**What you need to do**
After finding the line with "word_lexord/base.py | get_word_number" in the data below, set down exactly each line through the one with "в алфавите alphabet.", inclusive, and stop there.

**Data for this task**
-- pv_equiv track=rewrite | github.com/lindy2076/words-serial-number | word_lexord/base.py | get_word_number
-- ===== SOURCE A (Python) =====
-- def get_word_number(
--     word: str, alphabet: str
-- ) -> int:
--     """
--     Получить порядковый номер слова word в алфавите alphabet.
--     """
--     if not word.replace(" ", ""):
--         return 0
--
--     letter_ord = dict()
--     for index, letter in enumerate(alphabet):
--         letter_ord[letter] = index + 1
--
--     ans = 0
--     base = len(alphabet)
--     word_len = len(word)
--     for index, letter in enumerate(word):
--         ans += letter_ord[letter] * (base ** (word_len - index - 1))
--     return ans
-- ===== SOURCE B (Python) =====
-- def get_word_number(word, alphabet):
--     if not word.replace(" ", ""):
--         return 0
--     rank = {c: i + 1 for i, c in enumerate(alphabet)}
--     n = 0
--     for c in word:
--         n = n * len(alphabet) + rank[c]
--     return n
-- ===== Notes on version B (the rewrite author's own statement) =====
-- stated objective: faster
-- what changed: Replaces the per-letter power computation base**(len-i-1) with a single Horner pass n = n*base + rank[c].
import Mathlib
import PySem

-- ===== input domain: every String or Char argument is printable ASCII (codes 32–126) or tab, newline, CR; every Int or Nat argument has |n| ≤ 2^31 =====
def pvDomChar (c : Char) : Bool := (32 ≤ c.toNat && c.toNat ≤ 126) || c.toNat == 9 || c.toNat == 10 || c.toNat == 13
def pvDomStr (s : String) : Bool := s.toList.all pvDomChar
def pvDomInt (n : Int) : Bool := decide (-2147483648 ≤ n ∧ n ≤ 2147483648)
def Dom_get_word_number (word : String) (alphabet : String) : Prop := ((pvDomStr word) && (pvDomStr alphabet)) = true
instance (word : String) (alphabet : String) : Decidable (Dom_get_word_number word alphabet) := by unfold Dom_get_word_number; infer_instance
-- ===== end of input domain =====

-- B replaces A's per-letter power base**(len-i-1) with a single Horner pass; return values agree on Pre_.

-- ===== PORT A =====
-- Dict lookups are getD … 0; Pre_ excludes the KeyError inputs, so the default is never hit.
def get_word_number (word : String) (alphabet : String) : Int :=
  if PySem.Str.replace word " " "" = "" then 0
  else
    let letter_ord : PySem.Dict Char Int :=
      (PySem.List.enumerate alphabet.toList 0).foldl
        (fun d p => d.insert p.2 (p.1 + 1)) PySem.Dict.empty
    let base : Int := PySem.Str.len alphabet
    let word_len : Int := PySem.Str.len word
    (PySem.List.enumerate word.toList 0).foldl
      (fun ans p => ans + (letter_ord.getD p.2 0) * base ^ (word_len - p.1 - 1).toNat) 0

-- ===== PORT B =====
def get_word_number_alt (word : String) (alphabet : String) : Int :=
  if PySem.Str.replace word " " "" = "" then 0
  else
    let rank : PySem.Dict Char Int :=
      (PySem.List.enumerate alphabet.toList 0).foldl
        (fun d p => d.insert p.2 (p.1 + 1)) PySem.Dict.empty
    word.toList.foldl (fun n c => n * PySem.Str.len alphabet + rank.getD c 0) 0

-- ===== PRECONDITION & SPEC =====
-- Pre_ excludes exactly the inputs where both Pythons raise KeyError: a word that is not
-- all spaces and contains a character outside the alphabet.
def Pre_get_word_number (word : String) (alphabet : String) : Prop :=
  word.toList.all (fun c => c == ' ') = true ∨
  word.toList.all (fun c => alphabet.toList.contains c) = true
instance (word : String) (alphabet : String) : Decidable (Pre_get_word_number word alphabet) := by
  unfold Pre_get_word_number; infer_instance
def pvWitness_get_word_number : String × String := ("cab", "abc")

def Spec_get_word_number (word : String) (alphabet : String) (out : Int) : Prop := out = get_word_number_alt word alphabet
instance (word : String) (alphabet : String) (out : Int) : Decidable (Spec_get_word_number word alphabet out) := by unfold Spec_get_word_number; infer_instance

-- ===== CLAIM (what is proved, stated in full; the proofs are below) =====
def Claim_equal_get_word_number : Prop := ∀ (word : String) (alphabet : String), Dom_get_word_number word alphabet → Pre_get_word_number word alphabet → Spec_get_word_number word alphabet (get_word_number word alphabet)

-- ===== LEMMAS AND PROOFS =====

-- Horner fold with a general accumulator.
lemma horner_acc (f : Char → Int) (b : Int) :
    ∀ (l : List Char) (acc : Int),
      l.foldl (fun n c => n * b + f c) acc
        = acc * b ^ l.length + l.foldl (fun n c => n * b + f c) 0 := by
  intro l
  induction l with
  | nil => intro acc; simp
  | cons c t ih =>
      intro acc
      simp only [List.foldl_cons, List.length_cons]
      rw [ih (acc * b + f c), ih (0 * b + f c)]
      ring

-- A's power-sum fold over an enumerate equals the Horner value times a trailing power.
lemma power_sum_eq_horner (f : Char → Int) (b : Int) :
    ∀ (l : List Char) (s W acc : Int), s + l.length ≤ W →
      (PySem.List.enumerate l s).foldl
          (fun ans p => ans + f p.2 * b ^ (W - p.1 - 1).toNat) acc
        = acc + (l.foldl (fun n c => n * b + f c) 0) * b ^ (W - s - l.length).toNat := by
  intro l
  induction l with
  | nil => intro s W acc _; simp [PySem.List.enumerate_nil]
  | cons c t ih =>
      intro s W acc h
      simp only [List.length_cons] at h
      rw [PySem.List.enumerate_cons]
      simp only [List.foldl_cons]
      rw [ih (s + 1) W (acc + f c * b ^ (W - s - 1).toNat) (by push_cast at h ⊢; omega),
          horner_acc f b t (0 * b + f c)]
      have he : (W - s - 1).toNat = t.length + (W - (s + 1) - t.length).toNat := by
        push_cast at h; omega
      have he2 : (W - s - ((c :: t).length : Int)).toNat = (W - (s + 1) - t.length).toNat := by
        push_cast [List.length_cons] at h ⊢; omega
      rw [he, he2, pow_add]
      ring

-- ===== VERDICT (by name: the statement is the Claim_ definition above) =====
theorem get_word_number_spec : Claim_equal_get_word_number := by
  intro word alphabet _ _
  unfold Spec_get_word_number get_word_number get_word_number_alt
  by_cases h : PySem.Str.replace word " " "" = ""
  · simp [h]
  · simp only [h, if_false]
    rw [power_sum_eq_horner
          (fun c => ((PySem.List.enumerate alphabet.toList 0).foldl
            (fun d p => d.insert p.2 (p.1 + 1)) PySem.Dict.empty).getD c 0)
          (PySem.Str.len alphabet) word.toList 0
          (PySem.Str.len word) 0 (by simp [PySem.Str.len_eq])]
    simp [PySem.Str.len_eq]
* * *
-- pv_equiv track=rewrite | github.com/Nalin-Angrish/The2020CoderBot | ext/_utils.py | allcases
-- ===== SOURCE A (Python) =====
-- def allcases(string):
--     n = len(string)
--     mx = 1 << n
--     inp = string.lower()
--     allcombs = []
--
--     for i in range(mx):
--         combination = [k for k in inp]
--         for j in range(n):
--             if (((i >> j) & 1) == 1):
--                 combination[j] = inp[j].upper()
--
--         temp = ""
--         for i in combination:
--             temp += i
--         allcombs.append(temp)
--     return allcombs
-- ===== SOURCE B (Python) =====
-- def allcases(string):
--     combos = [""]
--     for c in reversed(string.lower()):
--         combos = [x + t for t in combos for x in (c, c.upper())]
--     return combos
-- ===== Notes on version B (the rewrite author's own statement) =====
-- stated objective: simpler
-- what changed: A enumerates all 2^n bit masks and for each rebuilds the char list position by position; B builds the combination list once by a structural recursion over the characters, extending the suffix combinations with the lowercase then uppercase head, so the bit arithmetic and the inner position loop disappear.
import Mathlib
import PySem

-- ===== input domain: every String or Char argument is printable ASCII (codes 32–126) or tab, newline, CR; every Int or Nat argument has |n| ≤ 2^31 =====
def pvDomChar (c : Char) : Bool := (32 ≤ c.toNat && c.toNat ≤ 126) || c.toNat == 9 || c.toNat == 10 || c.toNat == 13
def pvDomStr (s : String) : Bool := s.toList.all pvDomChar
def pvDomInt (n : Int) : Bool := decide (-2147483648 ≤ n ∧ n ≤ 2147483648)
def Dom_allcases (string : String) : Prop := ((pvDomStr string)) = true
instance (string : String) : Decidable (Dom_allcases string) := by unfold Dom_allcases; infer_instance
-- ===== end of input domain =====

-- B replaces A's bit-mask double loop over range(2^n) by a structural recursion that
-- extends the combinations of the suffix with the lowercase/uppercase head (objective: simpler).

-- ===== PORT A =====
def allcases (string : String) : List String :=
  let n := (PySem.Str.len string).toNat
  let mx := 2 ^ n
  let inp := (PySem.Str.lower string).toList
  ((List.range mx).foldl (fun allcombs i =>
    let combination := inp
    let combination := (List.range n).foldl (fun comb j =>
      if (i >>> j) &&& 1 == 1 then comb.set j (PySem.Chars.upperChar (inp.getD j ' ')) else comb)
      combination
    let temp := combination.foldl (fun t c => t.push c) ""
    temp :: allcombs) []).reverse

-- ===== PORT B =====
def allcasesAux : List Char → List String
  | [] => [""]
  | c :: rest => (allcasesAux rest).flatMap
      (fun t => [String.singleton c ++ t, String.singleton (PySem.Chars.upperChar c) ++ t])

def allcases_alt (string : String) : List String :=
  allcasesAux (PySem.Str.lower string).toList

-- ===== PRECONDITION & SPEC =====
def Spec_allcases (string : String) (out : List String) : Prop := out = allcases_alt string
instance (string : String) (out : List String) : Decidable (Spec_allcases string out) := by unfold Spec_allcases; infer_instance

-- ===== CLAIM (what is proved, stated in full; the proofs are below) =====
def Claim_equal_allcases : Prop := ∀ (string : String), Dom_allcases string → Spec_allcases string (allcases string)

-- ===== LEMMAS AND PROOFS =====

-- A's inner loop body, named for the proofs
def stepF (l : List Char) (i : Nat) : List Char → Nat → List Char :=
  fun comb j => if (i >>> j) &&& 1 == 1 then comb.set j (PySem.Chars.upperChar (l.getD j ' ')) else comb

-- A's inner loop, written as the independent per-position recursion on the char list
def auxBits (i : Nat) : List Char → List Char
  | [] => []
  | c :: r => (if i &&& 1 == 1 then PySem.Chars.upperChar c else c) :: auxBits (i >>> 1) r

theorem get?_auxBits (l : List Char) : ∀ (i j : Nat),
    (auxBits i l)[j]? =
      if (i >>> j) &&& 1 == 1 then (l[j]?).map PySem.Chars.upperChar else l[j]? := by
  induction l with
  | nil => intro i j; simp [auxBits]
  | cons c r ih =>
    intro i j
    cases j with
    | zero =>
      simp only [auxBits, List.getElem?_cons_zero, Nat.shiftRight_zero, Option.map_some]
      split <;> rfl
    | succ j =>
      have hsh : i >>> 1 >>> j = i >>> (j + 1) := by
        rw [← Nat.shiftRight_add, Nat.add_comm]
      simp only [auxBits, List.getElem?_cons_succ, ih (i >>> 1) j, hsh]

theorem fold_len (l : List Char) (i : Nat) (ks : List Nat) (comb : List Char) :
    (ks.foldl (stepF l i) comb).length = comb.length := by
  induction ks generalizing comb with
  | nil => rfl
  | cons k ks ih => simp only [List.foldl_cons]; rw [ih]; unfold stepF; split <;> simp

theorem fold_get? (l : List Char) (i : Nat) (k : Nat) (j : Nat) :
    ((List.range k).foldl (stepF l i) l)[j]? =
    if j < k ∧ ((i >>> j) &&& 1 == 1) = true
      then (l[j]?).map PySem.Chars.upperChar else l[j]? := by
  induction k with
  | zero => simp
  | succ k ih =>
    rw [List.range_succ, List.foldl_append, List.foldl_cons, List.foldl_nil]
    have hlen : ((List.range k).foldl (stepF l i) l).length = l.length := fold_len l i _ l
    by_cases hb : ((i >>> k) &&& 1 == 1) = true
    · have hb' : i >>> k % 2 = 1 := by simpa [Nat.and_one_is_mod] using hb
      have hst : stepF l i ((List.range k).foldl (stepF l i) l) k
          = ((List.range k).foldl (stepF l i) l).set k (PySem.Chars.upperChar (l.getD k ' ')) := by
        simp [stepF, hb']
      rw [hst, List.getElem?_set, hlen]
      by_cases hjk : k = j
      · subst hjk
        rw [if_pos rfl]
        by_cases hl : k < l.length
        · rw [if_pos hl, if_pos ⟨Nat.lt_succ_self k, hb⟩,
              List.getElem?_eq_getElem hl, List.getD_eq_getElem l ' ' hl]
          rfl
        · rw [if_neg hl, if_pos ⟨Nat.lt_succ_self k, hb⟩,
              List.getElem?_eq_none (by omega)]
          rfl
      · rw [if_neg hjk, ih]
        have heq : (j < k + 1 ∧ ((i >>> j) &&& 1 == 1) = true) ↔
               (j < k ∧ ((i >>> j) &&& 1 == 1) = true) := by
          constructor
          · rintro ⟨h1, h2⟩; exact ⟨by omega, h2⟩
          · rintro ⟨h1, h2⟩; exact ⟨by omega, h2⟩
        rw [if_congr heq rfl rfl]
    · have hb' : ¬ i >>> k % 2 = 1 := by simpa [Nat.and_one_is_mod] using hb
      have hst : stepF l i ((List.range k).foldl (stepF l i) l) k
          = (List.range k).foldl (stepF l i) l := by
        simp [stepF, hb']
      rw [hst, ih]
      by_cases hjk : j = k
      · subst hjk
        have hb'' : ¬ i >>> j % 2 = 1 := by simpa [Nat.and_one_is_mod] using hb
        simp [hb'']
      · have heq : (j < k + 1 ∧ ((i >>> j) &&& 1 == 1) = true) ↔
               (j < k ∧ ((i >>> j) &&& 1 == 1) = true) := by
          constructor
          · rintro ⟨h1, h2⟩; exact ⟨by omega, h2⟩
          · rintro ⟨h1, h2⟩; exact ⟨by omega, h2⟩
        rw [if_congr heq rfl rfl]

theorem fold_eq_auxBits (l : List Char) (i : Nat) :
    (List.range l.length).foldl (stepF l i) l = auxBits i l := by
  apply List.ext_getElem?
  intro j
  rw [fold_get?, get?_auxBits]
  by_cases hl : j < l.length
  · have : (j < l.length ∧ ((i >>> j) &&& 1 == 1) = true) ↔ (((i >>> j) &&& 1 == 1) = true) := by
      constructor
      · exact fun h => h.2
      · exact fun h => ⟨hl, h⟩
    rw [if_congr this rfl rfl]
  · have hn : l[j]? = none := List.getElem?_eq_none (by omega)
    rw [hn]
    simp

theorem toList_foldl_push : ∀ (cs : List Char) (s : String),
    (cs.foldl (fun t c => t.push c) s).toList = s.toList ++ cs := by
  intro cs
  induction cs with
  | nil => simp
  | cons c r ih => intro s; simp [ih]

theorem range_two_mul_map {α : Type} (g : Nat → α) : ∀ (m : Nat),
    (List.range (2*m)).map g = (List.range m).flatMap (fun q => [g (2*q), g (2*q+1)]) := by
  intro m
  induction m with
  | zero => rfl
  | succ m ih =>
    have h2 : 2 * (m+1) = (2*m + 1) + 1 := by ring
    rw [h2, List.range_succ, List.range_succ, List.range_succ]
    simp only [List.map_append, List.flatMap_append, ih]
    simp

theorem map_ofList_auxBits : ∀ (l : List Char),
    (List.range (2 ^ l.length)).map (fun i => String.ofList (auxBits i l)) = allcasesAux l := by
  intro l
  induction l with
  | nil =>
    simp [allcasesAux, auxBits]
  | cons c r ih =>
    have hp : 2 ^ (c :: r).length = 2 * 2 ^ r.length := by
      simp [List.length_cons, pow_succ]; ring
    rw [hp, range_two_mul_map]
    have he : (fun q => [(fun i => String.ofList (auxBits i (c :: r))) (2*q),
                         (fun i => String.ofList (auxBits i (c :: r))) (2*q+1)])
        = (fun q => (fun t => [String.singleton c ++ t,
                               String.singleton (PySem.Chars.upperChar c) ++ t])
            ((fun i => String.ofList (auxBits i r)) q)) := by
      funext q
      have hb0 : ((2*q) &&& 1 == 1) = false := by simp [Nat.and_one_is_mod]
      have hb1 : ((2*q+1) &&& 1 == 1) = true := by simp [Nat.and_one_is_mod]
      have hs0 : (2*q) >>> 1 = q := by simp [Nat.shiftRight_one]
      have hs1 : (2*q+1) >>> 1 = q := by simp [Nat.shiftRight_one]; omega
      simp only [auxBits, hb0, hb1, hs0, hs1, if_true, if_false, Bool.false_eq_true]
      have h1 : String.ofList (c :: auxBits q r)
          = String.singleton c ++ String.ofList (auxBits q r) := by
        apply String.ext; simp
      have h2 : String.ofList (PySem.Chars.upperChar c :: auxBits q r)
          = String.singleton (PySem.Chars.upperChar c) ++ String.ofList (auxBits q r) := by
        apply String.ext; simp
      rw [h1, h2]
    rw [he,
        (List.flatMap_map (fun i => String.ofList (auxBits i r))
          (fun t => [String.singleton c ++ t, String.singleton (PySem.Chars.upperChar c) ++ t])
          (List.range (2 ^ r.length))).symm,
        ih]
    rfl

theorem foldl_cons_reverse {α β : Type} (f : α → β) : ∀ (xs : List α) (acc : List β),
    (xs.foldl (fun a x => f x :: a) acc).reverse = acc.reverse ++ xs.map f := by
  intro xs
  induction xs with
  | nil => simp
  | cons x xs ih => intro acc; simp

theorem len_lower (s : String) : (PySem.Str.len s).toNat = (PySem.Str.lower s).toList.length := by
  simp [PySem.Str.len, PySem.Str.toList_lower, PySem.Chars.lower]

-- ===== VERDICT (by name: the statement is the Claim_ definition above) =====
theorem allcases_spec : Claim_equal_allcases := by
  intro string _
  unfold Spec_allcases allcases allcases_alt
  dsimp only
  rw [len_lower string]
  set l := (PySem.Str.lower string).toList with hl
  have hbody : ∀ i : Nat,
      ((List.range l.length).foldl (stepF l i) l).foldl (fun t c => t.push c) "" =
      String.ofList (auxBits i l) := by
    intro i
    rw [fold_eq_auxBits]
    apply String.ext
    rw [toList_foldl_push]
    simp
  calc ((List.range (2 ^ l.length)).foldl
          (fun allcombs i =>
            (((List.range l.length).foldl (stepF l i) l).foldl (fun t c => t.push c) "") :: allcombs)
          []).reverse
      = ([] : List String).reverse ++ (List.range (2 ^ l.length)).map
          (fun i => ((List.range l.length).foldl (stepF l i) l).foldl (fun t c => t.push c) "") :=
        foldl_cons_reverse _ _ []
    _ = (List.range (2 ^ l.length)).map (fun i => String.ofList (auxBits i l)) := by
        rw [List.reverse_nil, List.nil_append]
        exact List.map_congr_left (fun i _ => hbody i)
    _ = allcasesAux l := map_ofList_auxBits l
* * *
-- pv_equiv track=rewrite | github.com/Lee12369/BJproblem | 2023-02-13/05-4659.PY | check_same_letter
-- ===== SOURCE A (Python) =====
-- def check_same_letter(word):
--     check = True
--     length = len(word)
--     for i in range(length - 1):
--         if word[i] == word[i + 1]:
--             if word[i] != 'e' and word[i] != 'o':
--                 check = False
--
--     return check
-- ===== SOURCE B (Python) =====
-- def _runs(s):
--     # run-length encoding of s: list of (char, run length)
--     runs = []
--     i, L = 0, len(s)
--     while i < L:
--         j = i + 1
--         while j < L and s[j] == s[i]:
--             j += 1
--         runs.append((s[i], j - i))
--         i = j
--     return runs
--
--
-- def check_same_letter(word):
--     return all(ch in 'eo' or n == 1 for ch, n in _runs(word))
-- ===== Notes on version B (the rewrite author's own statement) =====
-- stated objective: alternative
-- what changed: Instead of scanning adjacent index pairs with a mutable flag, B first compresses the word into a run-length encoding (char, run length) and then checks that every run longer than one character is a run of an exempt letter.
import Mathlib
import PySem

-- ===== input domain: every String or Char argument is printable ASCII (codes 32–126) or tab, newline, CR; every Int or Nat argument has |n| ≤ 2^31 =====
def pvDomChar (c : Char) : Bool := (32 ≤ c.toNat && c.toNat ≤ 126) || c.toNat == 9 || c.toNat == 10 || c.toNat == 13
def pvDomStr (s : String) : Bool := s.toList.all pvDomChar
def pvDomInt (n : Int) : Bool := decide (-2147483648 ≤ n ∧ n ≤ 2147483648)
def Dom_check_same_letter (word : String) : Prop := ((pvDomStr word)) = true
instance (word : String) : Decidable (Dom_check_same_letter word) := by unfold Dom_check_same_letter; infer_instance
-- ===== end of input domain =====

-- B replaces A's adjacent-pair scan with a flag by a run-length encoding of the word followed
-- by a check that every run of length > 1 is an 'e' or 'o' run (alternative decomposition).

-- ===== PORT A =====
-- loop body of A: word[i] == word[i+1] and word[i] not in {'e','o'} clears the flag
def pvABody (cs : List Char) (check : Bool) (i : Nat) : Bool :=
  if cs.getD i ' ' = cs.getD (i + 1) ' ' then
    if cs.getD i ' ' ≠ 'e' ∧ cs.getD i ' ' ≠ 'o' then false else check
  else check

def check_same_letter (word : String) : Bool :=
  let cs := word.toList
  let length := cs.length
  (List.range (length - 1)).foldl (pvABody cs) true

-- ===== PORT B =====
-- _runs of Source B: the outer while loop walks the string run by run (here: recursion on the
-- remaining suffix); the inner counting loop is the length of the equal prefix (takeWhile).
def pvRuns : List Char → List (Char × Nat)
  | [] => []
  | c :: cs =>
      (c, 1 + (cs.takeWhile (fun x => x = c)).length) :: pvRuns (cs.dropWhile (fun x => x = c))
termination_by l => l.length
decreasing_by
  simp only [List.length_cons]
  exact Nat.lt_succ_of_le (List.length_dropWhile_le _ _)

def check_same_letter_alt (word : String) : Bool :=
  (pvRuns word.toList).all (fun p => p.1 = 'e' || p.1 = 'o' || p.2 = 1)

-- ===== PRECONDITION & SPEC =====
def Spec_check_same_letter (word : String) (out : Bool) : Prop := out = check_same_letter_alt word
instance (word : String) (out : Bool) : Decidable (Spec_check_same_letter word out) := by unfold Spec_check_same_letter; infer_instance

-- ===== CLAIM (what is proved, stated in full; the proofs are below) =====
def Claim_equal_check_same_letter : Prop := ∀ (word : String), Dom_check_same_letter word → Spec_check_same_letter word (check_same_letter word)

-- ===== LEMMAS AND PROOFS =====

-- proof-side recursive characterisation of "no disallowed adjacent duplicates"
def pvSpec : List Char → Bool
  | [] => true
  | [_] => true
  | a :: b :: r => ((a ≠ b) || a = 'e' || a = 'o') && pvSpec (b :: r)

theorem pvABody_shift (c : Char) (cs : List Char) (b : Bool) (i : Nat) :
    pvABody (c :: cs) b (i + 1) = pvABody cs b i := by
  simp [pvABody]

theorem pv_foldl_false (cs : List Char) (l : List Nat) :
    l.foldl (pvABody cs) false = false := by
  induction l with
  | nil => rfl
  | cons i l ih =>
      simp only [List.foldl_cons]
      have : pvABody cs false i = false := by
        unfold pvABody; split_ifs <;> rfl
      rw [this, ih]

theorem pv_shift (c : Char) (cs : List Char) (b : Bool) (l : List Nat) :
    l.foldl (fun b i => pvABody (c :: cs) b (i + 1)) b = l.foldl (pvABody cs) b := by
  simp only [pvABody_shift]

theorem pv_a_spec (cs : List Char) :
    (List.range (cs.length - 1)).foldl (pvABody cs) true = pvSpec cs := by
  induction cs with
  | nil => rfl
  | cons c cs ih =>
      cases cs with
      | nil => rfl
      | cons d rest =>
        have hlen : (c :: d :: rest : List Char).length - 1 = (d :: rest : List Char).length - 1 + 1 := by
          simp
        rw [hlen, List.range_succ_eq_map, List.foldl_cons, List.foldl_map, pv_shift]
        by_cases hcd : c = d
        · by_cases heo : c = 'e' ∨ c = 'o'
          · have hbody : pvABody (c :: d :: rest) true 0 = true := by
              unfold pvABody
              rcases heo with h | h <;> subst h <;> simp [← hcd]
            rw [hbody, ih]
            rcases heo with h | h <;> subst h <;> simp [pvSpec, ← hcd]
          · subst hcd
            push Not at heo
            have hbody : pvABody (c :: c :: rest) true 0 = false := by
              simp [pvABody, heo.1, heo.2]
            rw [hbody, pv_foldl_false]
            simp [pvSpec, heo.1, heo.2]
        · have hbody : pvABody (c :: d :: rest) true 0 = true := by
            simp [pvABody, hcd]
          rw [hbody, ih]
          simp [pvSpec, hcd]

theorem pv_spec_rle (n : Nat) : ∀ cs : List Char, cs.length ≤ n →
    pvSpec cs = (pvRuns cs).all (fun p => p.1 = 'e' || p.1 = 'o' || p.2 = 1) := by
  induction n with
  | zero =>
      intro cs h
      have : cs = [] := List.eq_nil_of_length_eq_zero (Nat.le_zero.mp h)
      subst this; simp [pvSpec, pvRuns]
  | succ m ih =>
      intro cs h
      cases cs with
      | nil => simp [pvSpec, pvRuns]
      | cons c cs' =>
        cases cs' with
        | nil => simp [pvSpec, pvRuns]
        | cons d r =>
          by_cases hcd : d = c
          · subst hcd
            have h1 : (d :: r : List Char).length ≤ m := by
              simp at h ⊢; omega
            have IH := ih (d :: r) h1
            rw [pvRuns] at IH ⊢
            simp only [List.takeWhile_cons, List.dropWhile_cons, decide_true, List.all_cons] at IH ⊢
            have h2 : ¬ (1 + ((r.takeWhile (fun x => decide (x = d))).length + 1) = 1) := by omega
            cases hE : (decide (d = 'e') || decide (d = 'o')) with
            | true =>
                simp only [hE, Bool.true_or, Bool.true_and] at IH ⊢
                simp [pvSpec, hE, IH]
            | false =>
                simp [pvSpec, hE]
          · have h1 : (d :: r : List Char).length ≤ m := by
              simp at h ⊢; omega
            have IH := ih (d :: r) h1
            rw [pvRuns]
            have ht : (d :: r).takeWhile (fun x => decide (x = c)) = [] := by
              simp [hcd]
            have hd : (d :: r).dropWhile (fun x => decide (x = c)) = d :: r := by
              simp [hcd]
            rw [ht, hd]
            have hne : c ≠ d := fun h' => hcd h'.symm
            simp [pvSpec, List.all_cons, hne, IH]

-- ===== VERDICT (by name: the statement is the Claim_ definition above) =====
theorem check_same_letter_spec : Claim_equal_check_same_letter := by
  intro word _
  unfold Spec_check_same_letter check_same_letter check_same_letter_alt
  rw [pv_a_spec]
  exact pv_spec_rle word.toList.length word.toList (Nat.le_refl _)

**The completed task**
-- pv_equiv track=rewrite | github.com/lindy2076/words-serial-number | word_lexord/base.py | get_word_number
-- ===== SOURCE A (Python) =====
-- def get_word_number(
--     word: str, alphabet: str
-- ) -> int:
--     """
--     Получить порядковый номер слова word в алфавите alphabet.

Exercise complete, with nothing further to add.